Nova ecobarreira da Baixada retira 30 t/mês de lixo da Baía de Guanabara

A partir desta sexta-feira (17/9), pelo menos 30 toneladas de lixo deixam de ser despejados todos os meses na Baía de Guanabara com a nova ecobarreira instalada no Rio Botas, em Belford Roxo, na Baixada Fluminense. A secretária do Ambiente, Marilene Ramos, acompanhada do presidente do Inea (Instituto Estadual do Ambiente), Luiz Firmino, e do prefeito Alcides Rolim, inaugurou nesta manhã a décima barreira ecológica do estado para reter o lixo flutuante do rio que deságua na baía.

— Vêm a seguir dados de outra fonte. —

-- pv_equiv track=rewrite | github.com/reubenfirmin/bubblewrap-tui | tests/test_dns_proxy.py | should_block_impl
-- ===== SOURCE A (Python) =====
-- def should_block_impl(hostname: str, mode: str, hosts: list[str]) -> bool:
--     """Reference implementation of should_block for testing."""
--     hostname = hostname.lower().rstrip(".")
--
--     for pattern in hosts:
--         pattern = pattern.lower().rstrip(".")
--
--         # Wildcard pattern: *.example.com
--         if pattern.startswith("*."):
--             suffix = pattern[1:]  # ".example.com"
--             if hostname.endswith(suffix) and hostname != suffix[1:]:
--                 return mode == "blacklist"
--             continue
--
--         # Exact match
--         if hostname == pattern:
--             return mode == "blacklist"
--
--         # Subdomain match
--         if hostname.endswith("." + pattern):
--             return mode == "blacklist"
--
--     return mode == "whitelist"
-- ===== SOURCE B (Python) =====
-- def should_block_impl(hostname: str, mode: str, hosts: list[str]) -> bool:
--     """Index the patterns into two sets once, then test the hostname's own
--     label suffixes against them instead of scanning pattern by pattern."""
--     h = hostname.lower().rstrip(".")
--     exact = set()    # plain patterns: match the hostname itself
--     suffix = set()   # bases X such that any strict subdomain ".X" matches
--     for raw in hosts:
--         p = raw.lower().rstrip(".")
--         if p.startswith("*."):
--             suffix.add(p[2:])
--         else:
--             exact.add(p)
--             suffix.add(p)
--     tails = [h[i + 1:] for i in range(len(h)) if h[i] == "."]
--     matched = h in exact or any(t in suffix for t in tails)
--     return mode == "blacklist" if matched else mode == "whitelist"
-- ===== Notes on version B (the rewrite author's own statement) =====
-- stated objective: alternative
-- what changed: B builds exact/suffix pattern sets in one pass and then matches by enumerating the hostname's own parent suffixes with set lookups, instead of A's per-pattern endswith scan with early return.
import Mathlib
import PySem

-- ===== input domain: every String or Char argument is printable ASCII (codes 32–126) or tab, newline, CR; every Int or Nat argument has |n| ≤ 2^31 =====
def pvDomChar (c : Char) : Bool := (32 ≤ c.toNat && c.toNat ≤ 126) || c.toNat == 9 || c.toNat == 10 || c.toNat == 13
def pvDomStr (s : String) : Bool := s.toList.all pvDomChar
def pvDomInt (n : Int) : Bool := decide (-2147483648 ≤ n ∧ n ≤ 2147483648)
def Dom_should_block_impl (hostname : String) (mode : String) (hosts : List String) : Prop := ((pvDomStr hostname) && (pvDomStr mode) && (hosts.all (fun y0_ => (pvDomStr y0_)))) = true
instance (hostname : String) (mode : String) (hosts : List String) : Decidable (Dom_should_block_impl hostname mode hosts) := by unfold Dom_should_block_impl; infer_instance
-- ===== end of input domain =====

-- B replaces A's per-pattern endswith scan by indexing the patterns into two sets once and
-- looking up the hostname and its parent suffixes (objective: alternative algorithm, same cost).

-- ===== PORT A =====
-- s.rstrip(".") — ported by hand (PySem has no one-sided strip-with-chars): drop trailing '.'
-- characters; exact, since the strip set is the single character '.'.
def pvRstripDot (s : List Char) : List Char := (s.reverse.dropWhile (· == '.')).reverse

-- hostname.lower().rstrip(".") — the normalization both Pythons perform
def pvNorm (s : String) : List Char := pvRstripDot (PySem.Chars.lower s.toList)

def should_block_impl_go (h : List Char) (mode : String) : List String → Bool
  | [] => mode == "whitelist"
  | pat :: rest =>
    let p := pvNorm pat
    if PySem.Chars.startswith p ['*', '.'] then
      let suffix := PySem.List.slice p (some 1) none          -- pattern[1:]
      if PySem.Chars.endswith h suffix &&
         !(h == PySem.List.slice suffix (some 1) none) then   -- hostname != suffix[1:]
        mode == "blacklist"
      else should_block_impl_go h mode rest                   -- continue
    else if h == p then mode == "blacklist"                   -- exact match
    else if PySem.Chars.endswith h ('.' :: p) then            -- "." + pattern
      mode == "blacklist"
    else should_block_impl_go h mode rest

def should_block_impl (hostname : String) (mode : String) (hosts : List String) : Bool :=
  should_block_impl_go (pvNorm hostname) mode hosts

-- ===== PORT B =====
-- the one pass over hosts building (exact, suffix) as in Source B
def pvSetsB (hosts : List String) : PySem.Set (List Char) × PySem.Set (List Char) :=
  hosts.foldl
    (fun st raw =>
      let p := pvNorm raw
      if PySem.Chars.startswith p ['*', '.'] then
        (st.1, st.2.add (PySem.List.slice p (some 2) none))   -- p[2:]
      else
        (st.1.add p, st.2.add p))
    (PySem.Set.ofList [], PySem.Set.ofList [])

-- [h[i+1:] for i in range(len(h)) if h[i] == "."]
def pvTails (h : List Char) : List (List Char) :=
  (List.range h.length).filterMap
    (fun (i : Nat) => if PySem.List.pyGet? h (i : Int) == some '.'
              then some (PySem.List.slice h (some ((i : Int) + 1)) none) else none)

def should_block_impl_alt (hostname : String) (mode : String) (hosts : List String) : Bool :=
  let h := pvNorm hostname
  let st := pvSetsB hosts
  let matched := st.1.contains h || (pvTails h).any (fun t => st.2.contains t)
  if matched then mode == "blacklist" else mode == "whitelist"

-- ===== PRECONDITION & SPEC =====
def Spec_should_block_impl (hostname : String) (mode : String) (hosts : List String) (out : Bool) : Prop := out = should_block_impl_alt hostname mode hosts
instance (hostname : String) (mode : String) (hosts : List String) (out : Bool) : Decidable (Spec_should_block_impl hostname mode hosts out) := by unfold Spec_should_block_impl; infer_instance

-- ===== CLAIM (what is proved, stated in full; the proofs are below) =====
def Claim_equal_should_block_impl : Prop := ∀ (hostname : String) (mode : String) (hosts : List String), Dom_should_block_impl hostname mode hosts → Spec_should_block_impl hostname mode hosts (should_block_impl hostname mode hosts)

-- ===== LEMMAS AND PROOFS =====

theorem pvSlice1 (xs : List Char) : PySem.List.slice xs (some 1) none = xs.drop 1 := by
  simp [PySem.List.slice_from]

theorem pvSlice2 (xs : List Char) : PySem.List.slice xs (some 2) none = xs.drop 2 := by
  simp [PySem.List.slice_from]

theorem pvSliceSucc (xs : List Char) (i : Nat) :
    PySem.List.slice xs (some ((i : Int) + 1)) none = xs.drop (i + 1) := by
  have h0 : (0 : Int) ≤ (i : Int) + 1 := by positivity
  have := PySem.List.slice_from xs h0
  simpa [Int.toNat_add] using this

theorem pvContains_iff (s : PySem.Set (List Char)) (x : List Char) :
    s.contains x = true ↔ x ∈ s := List.contains_iff_mem

-- whether one (already normalized) pattern p matches hostname h, exactly as A tests it
def pvMatch (h p : List Char) : Bool :=
  if PySem.Chars.startswith p ['*', '.'] then
    PySem.Chars.endswith h (p.drop 1) && !(h == (p.drop 1).drop 1)
  else h == p || PySem.Chars.endswith h ('.' :: p)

A ecobarreira de 48 metros de extensão feita com garrafas pet foi patrocinada pela Coca-Cola, que investiu R$ 65 mil.

Segundo Marilene, o recolhimento de 30 toneladas/mês de lixo é a média coletada por outras ecobarreiras em situações similares. O Rio Botas ainda traz muito lixo, mas, a Secretaria do Ambiente já está trabalhando junto às prefeituras que participam do projeto para reduzir esse volume de material jogado nos rios. Além da degradação ambiental, o lixo traz prejuízos para própria população, principalmente na época de chuvas, quando o assoreamento de rios e canais e o entupimento de bueiros provocam inundações.

A próxima barreira ecológica na Baixada Fluminense será instalada no Rio Sarapuí, em Mesquita. O rio também é beneficiado pelo Projeto Iguaçu, de saneamento e recuperação ambiental, com investimentos federais e do estado, com recursos do Fundo Estadual de Conservação Ambiental, superiores a R$ 300 milhões. Em 2,5 anos, já foram retirados três milhões de metros cúbicos de lixo e lama de dentro dos rios Botas, Sarapuí e Iguaçu e mais de 20 mil pneus.

- O trabalho das ecobarreiras, o trabalho de educação ambiental, o trabalho de fortalecer as prefeituras para que elas melhorem o serviço de coleta e disposição final de lixo, de combate aos lixões e o programa Entulho Limpo da Baixada são programas complementares para evitar que o Projeto Iguaçu tenha pequena durabilidade e para que os rios permaneçam limpos e desassoreados por muitos e muitos anos - explicou a secretária.

A meta da Secretaria do Ambiente é instalar, até 2016, mais nove equipamentos, fundamentais para a preservação de rios e lagoas do Estado do Rio e um ecoponto em Santa Cruz, na Zona Oeste da cidade.

- O bem sucedido programa foi incluído no plano estratégico das Olimpíadas de 2016, como compromisso para a remoção e reciclagem do lixo flutuante dos rios, reduzindo a poluição dos mananciais do estado - lembrou Marilene.

. A Secretaria do Ambiente já instalou nove ecobarreiras e dois ecopontos desde 2007, com investimentos do Fecam e da iniciativa privada. As barreiras ecológicas estão instaladas nos canais da Sernambetiba e Arroio Fundo, no Itanhangá; canal do Cunha, no Rio Irajá; no Rio dos Cachorros, no Ceasa; no Canal do Mangue, em Docas, e no rio Meriti, enquanto os ecopontos estão em funcionamento em Volta Redonda e Macaé.

O lixo retido nas ecobarreiras operadas pela Associação de Supermercados do Estado do Rio e as empresas Haztec e Coca-Cola é recolhido por cerca de 120 catadores de materiais recicláveis. Só no primeiro semestre deste ano foram retirados 4,8 mil toneladas de lixo dos rios, das quais 67 toneladas de material reciclável, além das 120 toneladas entregues mensalmente nos ecopontos.